Is it really a thrill of a lifetime to pay a farmer to stay on his land only to have him dress out your kill and wrap it up for you before you return home? I just dont believe we are going to see many people taking the time to hunt with family and instill those values and morals that came with the experience of the land, the animals and the hunt...


----------



## HOTWING (Jul 3, 2007)

You lost. Get over it.

If I really had a hard on about killing caged animals, I would work for the humane society. Oh man, all the dogs and cats that they get to "destroy" sounds like a blast!


----------



## wingaddict (Sep 16, 2009)

If you dont like it, dont go on a canned hunt simple as that.

Plenty of good values and morals being taught "outside of the fence" every hunting season in ND


----------



## CamoQueen1 (Nov 2, 2010)

Hotwing... I was under the assumption this was a friendly site but, again, if one must reply to people with less "class" so be it. My concern with Measure 2 being denied is that more and more we will see the loss of true hunting. You see, for me, paying a farmer to stay and hunt on his land is more of a vacation. The expectation now that farmers will dress out your kill and have it bagged and tagged for you before you go home just isnt hunting. If that's what we look forward to regarding "hunting" evolving of time, the future looks grim...

On a separate note, if canned hunting is anything like the border between the U.S. and Mexico, the wild life will find a way to get over the fence....


----------



## CamoQueen1 (Nov 2, 2010)

"Plenty of good values and morals being taught "outside of the fence" every hunting season in ND"

Wingaddict, I do agree with you... With only 12 canned hunting sites in ND, the number hasnt grown and will continue to remain 12. At the end of the day, the quote I had taken from your comment, I believe in 100%


----------



## HOTWING (Jul 3, 2007)

You said it Troll, "You see, for me, paying a farmer to stay and hunt on his land is more of a vacation." FOR ME!!! Its fine that you feel that way. Hell, I feel that way. I just don't think it's my place or anybody else's place to tell them what they can or cannot do.

Where did you come up with this, "The expectation now that farmers will dress out your kill and have it bagged and tagged for you before you go home just isnt hunting". Who's expecting this?

Please leave the site. The debate is over. Move on to your next cause.


----------



## waterdog88 (Nov 4, 2010)

The last thing I would like to see and would be very disappointed if North Dakota becomes as commercialized as South Dakota. I haven't hunted in South Dakota just because of that. :eyeroll:


----------



## Savage260 (Oct 21, 2007)

Wow, CamoQueen, you have been on the site a whole day, with an amazing 4 posts(3 of them being here), and you are all wrapped up in the Pro Measure 2 BS and "making a difference"! You say you have very little hunting experience, so are you sure you know what "true hunting" really is? Are these really your own thoughts, or are you just spitting back what your "BF" has told you?

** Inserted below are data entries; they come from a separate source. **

-- pv_equiv track=rewrite | github.com/feperessim/puzzle_8 | bfs/Python/puzzle_8_bfs.py | has_solution
-- ===== SOURCE A (Python) =====
-- def has_solution(bo):
--     count = 0
--     board = sum(bo, [])
--     for a in board:
--         for b in board:
--             if a > b:
--                 count += 1
--     return count % 2 == 0
-- ===== SOURCE B (Python) =====
-- def has_solution(bo):
--     board = sum(bo, [])
--     n = len(board)
--     freq = {}
--     for v in board:
--         freq[v] = freq.get(v, 0) + 1
--     ties = sum(c * c for c in freq.values())
--     return ((n * n - ties) // 2) % 2 == 0
-- ===== Notes on version B (the rewrite author's own statement) =====
-- stated objective: faster
-- what changed: B replaces A's O(n^2) nested comparison loop by a single frequency-dict pass and the closed form count = (n^2 - sum of squared multiplicities)/2, whose parity it returns.
import Mathlib
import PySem

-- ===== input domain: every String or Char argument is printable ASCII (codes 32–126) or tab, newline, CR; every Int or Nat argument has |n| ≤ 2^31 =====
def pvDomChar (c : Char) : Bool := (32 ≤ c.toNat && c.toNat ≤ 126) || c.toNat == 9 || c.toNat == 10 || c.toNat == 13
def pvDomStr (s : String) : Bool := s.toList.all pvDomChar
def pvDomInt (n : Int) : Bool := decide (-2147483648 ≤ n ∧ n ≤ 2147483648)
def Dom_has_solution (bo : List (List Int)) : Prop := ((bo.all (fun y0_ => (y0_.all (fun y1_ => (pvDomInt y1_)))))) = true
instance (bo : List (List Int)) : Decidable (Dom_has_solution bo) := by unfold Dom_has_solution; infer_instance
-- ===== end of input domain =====

-- B replaces the O(n^2) nested comparison loop by one frequency pass: the number of
-- ordered pairs a>b equals (n^2 - sum of squared multiplicities)/2, so B builds a
-- frequency dict and uses that closed form (objective: faster, O(n) after flattening).

-- ===== PORT A =====
def has_solution (bo : List (List Int)) : Bool :=
  let board := bo.foldl (fun acc r => acc ++ r) ([] : List Int)
  let count := board.foldl (fun c a => board.foldl (fun c b => if a > b then c + 1 else c) c) (0 : Int)
  decide (PySem.Int.mod count 2 = 0)

-- ===== PORT B =====
def has_solution_alt (bo : List (List Int)) : Bool :=
  let board := bo.foldl (fun acc r => acc ++ r) ([] : List Int)
  let n : Int := board.length
  let freq := board.foldl (fun d v => d.insert v (d.getD v 0 + 1)) (PySem.Dict.empty : PySem.Dict Int Int)
  let ties := (freq.values.map (fun c => c * c)).sum
  decide (PySem.Int.mod (PySem.Int.floordiv (n * n - ties) 2) 2 = 0)

-- ===== PRECONDITION & SPEC =====
def Spec_has_solution (bo : List (List Int)) (out : Bool) : Prop := out = has_solution_alt bo
instance (bo : List (List Int)) (out : Bool) : Decidable (Spec_has_solution bo out) := by unfold Spec_has_solution; infer_instance

-- ===== CLAIM (what is proved, stated in full; the proofs are below) =====
def Claim_equal_has_solution : Prop := ∀ (bo : List (List Int)), Dom_has_solution bo → Spec_has_solution bo (has_solution bo)

-- ===== LEMMAS AND PROOFS =====

-- inner loop of A counts the b's below a
theorem pv_inner (l : List Int) (a c : Int) :
    l.foldl (fun c b => if a > b then c + 1 else c) c
      = c + (l.countP (fun b => decide (b < a)) : Int) :=
  PySem.List.foldl_ite_add_one (fun b => b < a) l c

-- A's double loop as a sum over the board
theorem pv_countA (l : List Int) :
    l.foldl (fun c a => l.foldl (fun c b => if a > b then c + 1 else c) c) (0 : Int)
      = (l.map (fun a => ((l.countP (fun b => decide (b < a))) : Int))).sum := by
  have h : l.foldl (fun c a => l.foldl (fun c b => if a > b then c + 1 else c) c) (0 : Int)
      = l.foldl (fun c a => c + ((l.countP (fun b => decide (b < a))) : Int)) (0 : Int) :=
    PySem.List.foldl_congr_mem _ _ _ _ (fun acc x _ => pv_inner l x acc)
  rw [h, PySem.List.foldl_add]; simp

-- double sums over two lists commute
theorem pv_swap (l m : List Int) (f : Int → Int → Int) :
    (l.map (fun a => (m.map (fun b => f a b)).sum)).sum
      = (m.map (fun b => (l.map (fun a => f a b)).sum)).sum := by
  induction l with
  | nil => simp
  | cons x t ih =>
      simp only [List.map_cons, List.sum_cons, ih]
      rw [PySem.List.sum_map_add_int (f := fun b => f x b) (g := fun b => (t.map (fun a => f a b)).sum)]

-- countP as a 0/1 sum
theorem pv_countP_sum (l : List Int) (p : Int → Bool) :
    ((l.countP p : Int)) = (l.map (fun b => if p b then (1 : Int) else 0)).sum :=
  (PySem.List.sum_map_ite_one_zero (xs := l) (p := p)).symm

-- trichotomy, summed over one element
theorem pv_tri (l : List Int) (a : Int) :
    ((l.countP (fun b => decide (b < a)) : Int))
      + ((l.countP (fun b => decide (a < b)) : Int))
      + ((l.count a : Int)) = (l.length : Int) := by
  induction l with
  | nil => simp
  | cons x t ih =>
      simp only [List.countP_cons, List.count_cons, List.length_cons, beq_iff_eq,
        decide_eq_true_eq]
      push_cast
      split_ifs <;> omega

-- the two strict sums are equal (symmetry by swapping the double sum)
theorem pv_sym (l : List Int) :
    (l.map (fun a => ((l.countP (fun b => decide (b < a))) : Int))).sum
      = (l.map (fun a => ((l.countP (fun b => decide (a < b))) : Int))).sum := by
  have h1 : (l.map (fun a => ((l.countP (fun b => decide (b < a))) : Int))).sum
      = (l.map (fun a => (l.map (fun b => if b < a then (1:Int) else 0)).sum)).sum := by
    simp only [pv_countP_sum, decide_eq_true_eq]
  have h2 : (l.map (fun a => ((l.countP (fun b => decide (a < b))) : Int))).sum
      = (l.map (fun a => (l.map (fun b => if a < b then (1:Int) else 0)).sum)).sum := by
    simp only [pv_countP_sum, decide_eq_true_eq]
  rw [h1, h2, pv_swap l l (fun a b => if b < a then (1:Int) else 0)]

-- the tie total over the board equals the sum of squared multiplicities over distinct values
theorem pv_ties (l : List Int) :
    (l.map (fun a => ((l.count a) : Int))).sum
      = ((PySem.List.dedup l).map (fun v => ((l.count v : Int)) * ((l.count v : Int)))).sum := by
  classical
  have h1 : (l.map (fun a => ((l.count a) : Int))).sum
      = ∑ m ∈ l.toFinset, l.count m • ((l.count m : Int)) :=
    Finset.sum_list_map_count l (fun a => ((l.count a) : Int))
  have h2 : (PySem.List.dedup l).toFinset = l.toFinset := by
    ext x; simp
  have h3 : ((PySem.List.dedup l).map (fun v => ((l.count v : Int)) * ((l.count v : Int)))).sum
      = ∑ m ∈ l.toFinset, ((l.count m : Int)) * ((l.count m : Int)) := by
    rw [← List.sum_toFinset _ (PySem.List.nodup_dedup l), h2]
  rw [h1, h3]
  refine Finset.sum_congr rfl (fun m _ => ?_)
  simp

-- main identity: 2 * (number of pairs a>b) = n^2 - sum of squared multiplicities
theorem pv_main (l : List Int) :
    2 * (l.foldl (fun c a => l.foldl (fun c b => if a > b then c + 1 else c) c) (0 : Int))
      = (l.length : Int) * (l.length : Int)
        - ((PySem.List.dedup l).map (fun v => ((l.count v : Int)) * ((l.count v : Int)))).sum := by
  rw [pv_countA, ← pv_ties]
  have hsum : (l.map (fun a => ((l.countP (fun b => decide (b < a))) : Int))).sum
      + (l.map (fun a => ((l.countP (fun b => decide (a < b))) : Int))).sum
      + (l.map (fun a => ((l.count a) : Int))).sum
      = (l.length : Int) * (l.length : Int) := by
    rw [← PySem.List.sum_map_add_int, ← PySem.List.sum_map_add_int]
    have : (l.map (fun a => ((l.countP (fun b => decide (b < a)) : Int))
        + ((l.countP (fun b => decide (a < b)) : Int)) + ((l.count a : Int)))).sum
        = (l.map (fun _ => (l.length : Int))).sum := by
      exact congrArg _ (List.map_congr_left (fun a _ => pv_tri l a))
    rw [this, PySem.List.sum_map_const_int]
  have hsym := pv_sym l
  omega

-- B's frequency-dict values are the multiplicities over the deduped board
theorem pv_values (l : List Int) :
    (l.foldl (fun d v => d.insert v (d.getD v 0 + 1)) (PySem.Dict.empty : PySem.Dict Int Int)).values
      = (PySem.List.dedup l).map (fun v => ((l.count v) : Int)) := by
  rw [PySem.Dict.foldl_insert_getD_add_one_eq_counter]
  show ((PySem.Dict.counter l).items.map (·.2)) = _
  rw [PySem.Dict.items_counter]
  simp [Function.comp, PySem.List.dedup_eq_ofList]

-- ===== VERDICT (by name: the statement is the Claim_ definition above) =====
theorem has_solution_spec : Claim_equal_has_solution := by
  intro bo _
  unfold Spec_has_solution has_solution has_solution_alt
  simp only []
  set l := bo.foldl (fun acc r => acc ++ r) ([] : List Int) with hl
  rw [pv_values]
  have hsq : ((((PySem.List.dedup l).map (fun v => ((l.count v) : Int))).map (fun c => c * c)).sum)
      = ((PySem.List.dedup l).map (fun v => ((l.count v : Int)) * ((l.count v : Int)))).sum := by
    rw [List.map_map]; rfl
  rw [hsq]
  have hmain := pv_main l
  set c := l.foldl (fun c a => l.foldl (fun c b => if a > b then c + 1 else c) c) (0 : Int) with hc
  have : (l.length : Int) * (l.length : Int)
      - ((PySem.List.dedup l).map (fun v => ((l.count v : Int)) * ((l.count v : Int)))).sum = 2 * c := by
    omega
  rw [this]
  have hfd : PySem.Int.floordiv (2 * c) 2 = c := by
    rw [PySem.Int.floordiv_eq_ediv_of_pos (by norm_num)]
    omega
  rw [hfd]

Paying to shoot at a HF operation or paying to hunt private land is all the same to me. It is distasteful no matter how you look at it. I won't ever pay any one for access to hunting.


----------



## CamoQueen1 (Nov 2, 2010)

Wow! I may not be an "experienced" hunter... And if it needs to be addressed, it may come as a shock to you but, women are able to form their own opinions...and if necessary, I have hunted consistently for 6 years now...


----------



## Savage260 (Oct 21, 2007)

CamoQueen, it just seems a little suspect that your first posts here are all jazzed up about measure 2. I have a wife of 5 years, a mother, and 4 older sisters, so yes, I do know about women having their own opinions. Don't try to make this a "battle of the sexes" thing. You said you are an inexperienced hunter, but you are throwing out some pretty strong feeling that I wouldn't expect to see from a new hunter. I asked a simple question, don't get so defensive!


----------



## Chuck Smith (Feb 22, 2005)

Here is an issue people should be more worried about for wild life in ND...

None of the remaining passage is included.